──────── EXERCISE DATA ────────
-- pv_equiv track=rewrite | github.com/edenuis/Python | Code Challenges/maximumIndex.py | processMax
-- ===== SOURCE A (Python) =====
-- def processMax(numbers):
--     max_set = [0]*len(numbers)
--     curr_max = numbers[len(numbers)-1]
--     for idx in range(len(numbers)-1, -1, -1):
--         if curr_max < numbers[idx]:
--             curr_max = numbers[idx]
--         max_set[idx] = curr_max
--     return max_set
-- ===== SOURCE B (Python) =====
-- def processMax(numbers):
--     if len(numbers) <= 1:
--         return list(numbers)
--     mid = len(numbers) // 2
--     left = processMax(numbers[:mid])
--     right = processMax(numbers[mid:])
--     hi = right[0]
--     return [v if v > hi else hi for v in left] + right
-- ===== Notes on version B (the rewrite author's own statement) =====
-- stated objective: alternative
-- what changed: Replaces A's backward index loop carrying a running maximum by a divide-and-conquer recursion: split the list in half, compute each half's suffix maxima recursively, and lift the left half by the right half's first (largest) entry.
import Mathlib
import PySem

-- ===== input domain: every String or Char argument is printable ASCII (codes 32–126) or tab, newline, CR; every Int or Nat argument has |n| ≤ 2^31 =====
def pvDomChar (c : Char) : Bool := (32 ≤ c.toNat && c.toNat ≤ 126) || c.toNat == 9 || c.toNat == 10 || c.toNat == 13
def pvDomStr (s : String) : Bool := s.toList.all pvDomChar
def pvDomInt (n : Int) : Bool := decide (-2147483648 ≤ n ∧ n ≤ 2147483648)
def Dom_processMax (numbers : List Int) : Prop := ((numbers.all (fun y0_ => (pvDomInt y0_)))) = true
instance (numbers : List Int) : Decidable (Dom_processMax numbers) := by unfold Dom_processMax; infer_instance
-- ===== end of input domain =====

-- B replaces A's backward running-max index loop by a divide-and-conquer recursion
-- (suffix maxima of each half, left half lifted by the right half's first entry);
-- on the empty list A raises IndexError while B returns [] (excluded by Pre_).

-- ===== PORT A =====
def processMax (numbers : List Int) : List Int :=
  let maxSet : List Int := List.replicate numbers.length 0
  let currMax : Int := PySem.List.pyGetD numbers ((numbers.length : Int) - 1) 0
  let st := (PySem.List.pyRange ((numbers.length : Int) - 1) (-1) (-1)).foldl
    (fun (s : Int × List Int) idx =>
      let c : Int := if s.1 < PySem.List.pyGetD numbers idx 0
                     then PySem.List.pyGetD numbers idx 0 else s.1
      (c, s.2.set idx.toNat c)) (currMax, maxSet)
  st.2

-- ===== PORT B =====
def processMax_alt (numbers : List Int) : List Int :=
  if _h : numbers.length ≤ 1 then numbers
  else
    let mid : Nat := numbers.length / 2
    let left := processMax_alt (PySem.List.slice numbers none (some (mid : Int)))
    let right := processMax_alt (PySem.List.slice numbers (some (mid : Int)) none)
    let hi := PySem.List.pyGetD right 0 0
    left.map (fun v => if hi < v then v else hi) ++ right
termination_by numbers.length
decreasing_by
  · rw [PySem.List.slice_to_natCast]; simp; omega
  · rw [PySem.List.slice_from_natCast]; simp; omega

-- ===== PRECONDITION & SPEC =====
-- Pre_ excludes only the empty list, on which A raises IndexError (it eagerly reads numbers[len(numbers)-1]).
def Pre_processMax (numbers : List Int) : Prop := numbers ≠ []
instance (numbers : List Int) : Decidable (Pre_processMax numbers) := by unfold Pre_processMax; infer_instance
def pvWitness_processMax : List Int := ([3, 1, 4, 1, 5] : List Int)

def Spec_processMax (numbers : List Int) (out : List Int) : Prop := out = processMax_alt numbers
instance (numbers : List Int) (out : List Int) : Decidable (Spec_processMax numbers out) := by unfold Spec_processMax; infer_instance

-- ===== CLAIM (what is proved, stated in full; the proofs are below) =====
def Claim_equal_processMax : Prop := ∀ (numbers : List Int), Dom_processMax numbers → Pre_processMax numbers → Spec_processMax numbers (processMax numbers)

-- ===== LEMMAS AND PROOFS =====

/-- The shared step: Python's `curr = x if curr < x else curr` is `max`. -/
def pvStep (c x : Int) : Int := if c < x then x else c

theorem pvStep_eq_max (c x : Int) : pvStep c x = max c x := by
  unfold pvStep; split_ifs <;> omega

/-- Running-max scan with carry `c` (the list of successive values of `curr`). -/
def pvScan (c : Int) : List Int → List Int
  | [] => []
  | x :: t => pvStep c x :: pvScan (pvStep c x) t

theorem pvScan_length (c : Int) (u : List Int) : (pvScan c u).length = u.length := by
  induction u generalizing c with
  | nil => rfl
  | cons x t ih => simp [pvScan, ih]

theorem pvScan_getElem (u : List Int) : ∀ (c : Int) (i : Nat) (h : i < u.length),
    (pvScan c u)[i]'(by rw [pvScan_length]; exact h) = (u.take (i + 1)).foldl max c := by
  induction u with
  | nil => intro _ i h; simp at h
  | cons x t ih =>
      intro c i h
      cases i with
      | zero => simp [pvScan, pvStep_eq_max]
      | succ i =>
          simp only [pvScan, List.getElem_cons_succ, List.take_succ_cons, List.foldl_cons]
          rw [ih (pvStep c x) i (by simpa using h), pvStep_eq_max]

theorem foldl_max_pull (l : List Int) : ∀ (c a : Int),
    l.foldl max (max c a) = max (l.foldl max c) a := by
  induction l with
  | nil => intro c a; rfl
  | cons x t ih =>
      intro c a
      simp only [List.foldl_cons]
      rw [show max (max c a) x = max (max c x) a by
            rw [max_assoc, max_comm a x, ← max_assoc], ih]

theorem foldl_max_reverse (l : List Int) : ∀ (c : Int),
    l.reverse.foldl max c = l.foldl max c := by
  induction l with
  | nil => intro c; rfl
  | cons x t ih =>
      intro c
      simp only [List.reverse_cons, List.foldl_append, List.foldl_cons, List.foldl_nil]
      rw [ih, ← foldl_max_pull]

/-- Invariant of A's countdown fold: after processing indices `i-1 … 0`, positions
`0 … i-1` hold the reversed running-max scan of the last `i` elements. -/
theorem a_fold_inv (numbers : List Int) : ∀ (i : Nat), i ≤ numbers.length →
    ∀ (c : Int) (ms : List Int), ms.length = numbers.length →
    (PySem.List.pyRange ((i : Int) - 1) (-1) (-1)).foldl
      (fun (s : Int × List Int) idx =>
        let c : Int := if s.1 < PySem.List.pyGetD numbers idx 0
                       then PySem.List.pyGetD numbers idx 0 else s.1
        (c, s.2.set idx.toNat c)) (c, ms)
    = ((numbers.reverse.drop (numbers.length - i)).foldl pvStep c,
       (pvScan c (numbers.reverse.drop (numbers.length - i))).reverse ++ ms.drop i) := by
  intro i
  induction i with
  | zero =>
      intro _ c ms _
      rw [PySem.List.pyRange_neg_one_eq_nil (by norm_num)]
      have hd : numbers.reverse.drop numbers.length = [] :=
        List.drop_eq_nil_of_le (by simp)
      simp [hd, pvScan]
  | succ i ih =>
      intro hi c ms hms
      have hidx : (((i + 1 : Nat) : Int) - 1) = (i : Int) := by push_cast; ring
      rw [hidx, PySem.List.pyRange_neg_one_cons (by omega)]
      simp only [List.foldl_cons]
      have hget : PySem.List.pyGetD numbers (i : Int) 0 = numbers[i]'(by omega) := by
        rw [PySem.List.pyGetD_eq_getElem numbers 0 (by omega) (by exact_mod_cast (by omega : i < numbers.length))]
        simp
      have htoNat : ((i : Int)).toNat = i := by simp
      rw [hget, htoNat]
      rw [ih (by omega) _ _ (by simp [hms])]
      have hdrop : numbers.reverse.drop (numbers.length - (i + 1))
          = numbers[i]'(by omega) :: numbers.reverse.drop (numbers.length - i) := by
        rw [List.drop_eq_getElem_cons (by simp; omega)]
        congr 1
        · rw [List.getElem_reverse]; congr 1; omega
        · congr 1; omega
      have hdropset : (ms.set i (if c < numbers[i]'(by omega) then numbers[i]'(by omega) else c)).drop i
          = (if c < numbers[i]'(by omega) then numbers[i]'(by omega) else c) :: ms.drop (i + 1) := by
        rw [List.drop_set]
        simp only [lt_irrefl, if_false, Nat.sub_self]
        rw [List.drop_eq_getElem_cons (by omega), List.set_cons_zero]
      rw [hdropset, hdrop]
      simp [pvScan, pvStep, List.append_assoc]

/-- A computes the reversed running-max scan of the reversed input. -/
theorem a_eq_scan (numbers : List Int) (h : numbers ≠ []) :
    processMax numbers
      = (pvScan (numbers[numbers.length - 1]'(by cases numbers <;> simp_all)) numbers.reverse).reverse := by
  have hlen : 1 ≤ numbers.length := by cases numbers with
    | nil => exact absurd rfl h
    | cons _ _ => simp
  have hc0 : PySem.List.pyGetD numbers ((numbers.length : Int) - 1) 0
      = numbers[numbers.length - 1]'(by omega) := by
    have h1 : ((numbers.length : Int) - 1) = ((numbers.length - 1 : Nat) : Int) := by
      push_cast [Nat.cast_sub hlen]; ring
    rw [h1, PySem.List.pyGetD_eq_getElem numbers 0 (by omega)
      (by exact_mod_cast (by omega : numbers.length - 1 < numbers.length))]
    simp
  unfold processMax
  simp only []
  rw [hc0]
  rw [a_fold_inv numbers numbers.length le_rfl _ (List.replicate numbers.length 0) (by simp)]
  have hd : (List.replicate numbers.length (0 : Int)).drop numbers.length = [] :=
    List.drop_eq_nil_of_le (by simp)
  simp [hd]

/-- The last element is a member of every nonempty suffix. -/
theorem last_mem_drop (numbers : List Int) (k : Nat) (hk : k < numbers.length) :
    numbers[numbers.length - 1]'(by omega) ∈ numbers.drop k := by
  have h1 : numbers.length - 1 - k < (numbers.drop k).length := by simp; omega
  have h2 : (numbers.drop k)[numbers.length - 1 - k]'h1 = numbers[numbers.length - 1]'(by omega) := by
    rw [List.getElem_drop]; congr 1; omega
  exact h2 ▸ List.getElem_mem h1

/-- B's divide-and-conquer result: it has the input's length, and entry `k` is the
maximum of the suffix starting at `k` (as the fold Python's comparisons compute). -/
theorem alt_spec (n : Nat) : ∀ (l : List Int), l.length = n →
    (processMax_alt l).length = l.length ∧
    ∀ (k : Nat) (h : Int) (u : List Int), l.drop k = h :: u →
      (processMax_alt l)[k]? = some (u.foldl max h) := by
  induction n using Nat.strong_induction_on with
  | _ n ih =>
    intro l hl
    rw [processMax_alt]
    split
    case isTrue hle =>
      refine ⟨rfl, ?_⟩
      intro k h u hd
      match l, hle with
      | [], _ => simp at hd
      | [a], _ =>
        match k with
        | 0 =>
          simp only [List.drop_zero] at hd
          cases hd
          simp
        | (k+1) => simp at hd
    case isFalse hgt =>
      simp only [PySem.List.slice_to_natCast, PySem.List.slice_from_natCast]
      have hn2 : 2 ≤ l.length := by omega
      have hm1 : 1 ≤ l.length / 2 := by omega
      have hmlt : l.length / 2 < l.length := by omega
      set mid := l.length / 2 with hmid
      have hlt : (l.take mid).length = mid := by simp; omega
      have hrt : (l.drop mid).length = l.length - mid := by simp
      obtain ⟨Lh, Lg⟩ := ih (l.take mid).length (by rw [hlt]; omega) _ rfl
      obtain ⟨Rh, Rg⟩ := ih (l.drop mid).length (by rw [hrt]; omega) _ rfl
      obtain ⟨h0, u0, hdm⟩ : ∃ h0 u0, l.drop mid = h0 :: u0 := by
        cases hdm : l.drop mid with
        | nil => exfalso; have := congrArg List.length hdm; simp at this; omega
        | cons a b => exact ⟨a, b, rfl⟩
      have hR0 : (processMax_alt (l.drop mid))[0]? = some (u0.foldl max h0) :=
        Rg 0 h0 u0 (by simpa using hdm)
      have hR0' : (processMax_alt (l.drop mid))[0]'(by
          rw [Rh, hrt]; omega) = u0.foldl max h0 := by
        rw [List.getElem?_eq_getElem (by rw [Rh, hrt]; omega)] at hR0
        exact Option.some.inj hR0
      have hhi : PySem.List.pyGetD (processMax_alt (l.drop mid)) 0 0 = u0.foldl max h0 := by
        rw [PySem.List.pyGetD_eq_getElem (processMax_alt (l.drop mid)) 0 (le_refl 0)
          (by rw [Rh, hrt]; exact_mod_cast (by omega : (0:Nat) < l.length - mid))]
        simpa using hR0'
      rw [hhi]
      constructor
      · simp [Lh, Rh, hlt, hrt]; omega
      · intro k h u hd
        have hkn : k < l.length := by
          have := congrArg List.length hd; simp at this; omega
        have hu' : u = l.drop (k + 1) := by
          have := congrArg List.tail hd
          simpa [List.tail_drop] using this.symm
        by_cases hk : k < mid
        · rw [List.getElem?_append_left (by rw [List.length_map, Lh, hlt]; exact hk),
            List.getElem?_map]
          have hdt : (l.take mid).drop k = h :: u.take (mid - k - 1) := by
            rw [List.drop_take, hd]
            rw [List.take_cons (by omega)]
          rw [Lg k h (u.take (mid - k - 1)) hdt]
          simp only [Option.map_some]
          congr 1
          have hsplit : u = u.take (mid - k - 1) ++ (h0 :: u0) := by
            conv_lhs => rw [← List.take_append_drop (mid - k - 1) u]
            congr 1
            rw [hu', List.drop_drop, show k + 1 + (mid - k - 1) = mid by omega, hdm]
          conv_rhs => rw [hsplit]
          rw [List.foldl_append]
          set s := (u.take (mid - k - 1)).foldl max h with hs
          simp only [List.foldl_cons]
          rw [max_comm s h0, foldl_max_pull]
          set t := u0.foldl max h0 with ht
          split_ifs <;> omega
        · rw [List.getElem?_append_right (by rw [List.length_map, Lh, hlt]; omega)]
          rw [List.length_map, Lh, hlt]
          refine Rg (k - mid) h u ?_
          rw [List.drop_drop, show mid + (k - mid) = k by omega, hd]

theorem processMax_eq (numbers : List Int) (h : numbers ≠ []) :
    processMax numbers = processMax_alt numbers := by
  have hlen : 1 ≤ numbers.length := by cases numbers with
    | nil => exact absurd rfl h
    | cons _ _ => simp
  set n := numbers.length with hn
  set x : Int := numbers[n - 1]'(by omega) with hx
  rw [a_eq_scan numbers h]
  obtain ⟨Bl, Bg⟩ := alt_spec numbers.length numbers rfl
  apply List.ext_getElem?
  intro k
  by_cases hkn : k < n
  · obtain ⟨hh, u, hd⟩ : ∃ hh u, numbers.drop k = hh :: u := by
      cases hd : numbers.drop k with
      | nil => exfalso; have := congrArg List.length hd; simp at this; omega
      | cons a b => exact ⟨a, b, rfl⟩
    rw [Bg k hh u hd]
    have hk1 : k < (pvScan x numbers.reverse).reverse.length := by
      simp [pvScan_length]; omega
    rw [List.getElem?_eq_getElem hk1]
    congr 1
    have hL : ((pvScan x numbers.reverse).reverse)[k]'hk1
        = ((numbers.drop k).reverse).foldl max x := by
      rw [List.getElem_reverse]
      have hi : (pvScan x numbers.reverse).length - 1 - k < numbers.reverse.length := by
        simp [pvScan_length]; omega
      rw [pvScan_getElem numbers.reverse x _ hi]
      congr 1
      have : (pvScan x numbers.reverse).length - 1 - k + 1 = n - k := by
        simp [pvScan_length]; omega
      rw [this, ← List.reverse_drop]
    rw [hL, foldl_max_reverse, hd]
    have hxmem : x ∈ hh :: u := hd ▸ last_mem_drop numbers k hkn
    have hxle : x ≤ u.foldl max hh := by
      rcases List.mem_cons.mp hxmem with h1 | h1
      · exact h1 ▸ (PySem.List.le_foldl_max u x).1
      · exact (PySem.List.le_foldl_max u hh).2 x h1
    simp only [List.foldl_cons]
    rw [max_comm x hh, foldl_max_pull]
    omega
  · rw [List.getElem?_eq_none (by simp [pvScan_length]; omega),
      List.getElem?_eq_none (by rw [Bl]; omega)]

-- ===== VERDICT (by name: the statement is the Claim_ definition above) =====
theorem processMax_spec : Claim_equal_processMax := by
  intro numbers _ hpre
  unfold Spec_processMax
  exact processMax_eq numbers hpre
────────
§ **TASK GOAL**:
The answer must be every line from the records above that contains the word "IndexError", copied in full.

§ **EXERCISE SOLUTION**:
-- on the empty list A raises IndexError while B returns [] (excluded by Pre_).
-- Pre_ excludes only the empty list, on which A raises IndexError (it eagerly reads numbers[len(numbers)-1]).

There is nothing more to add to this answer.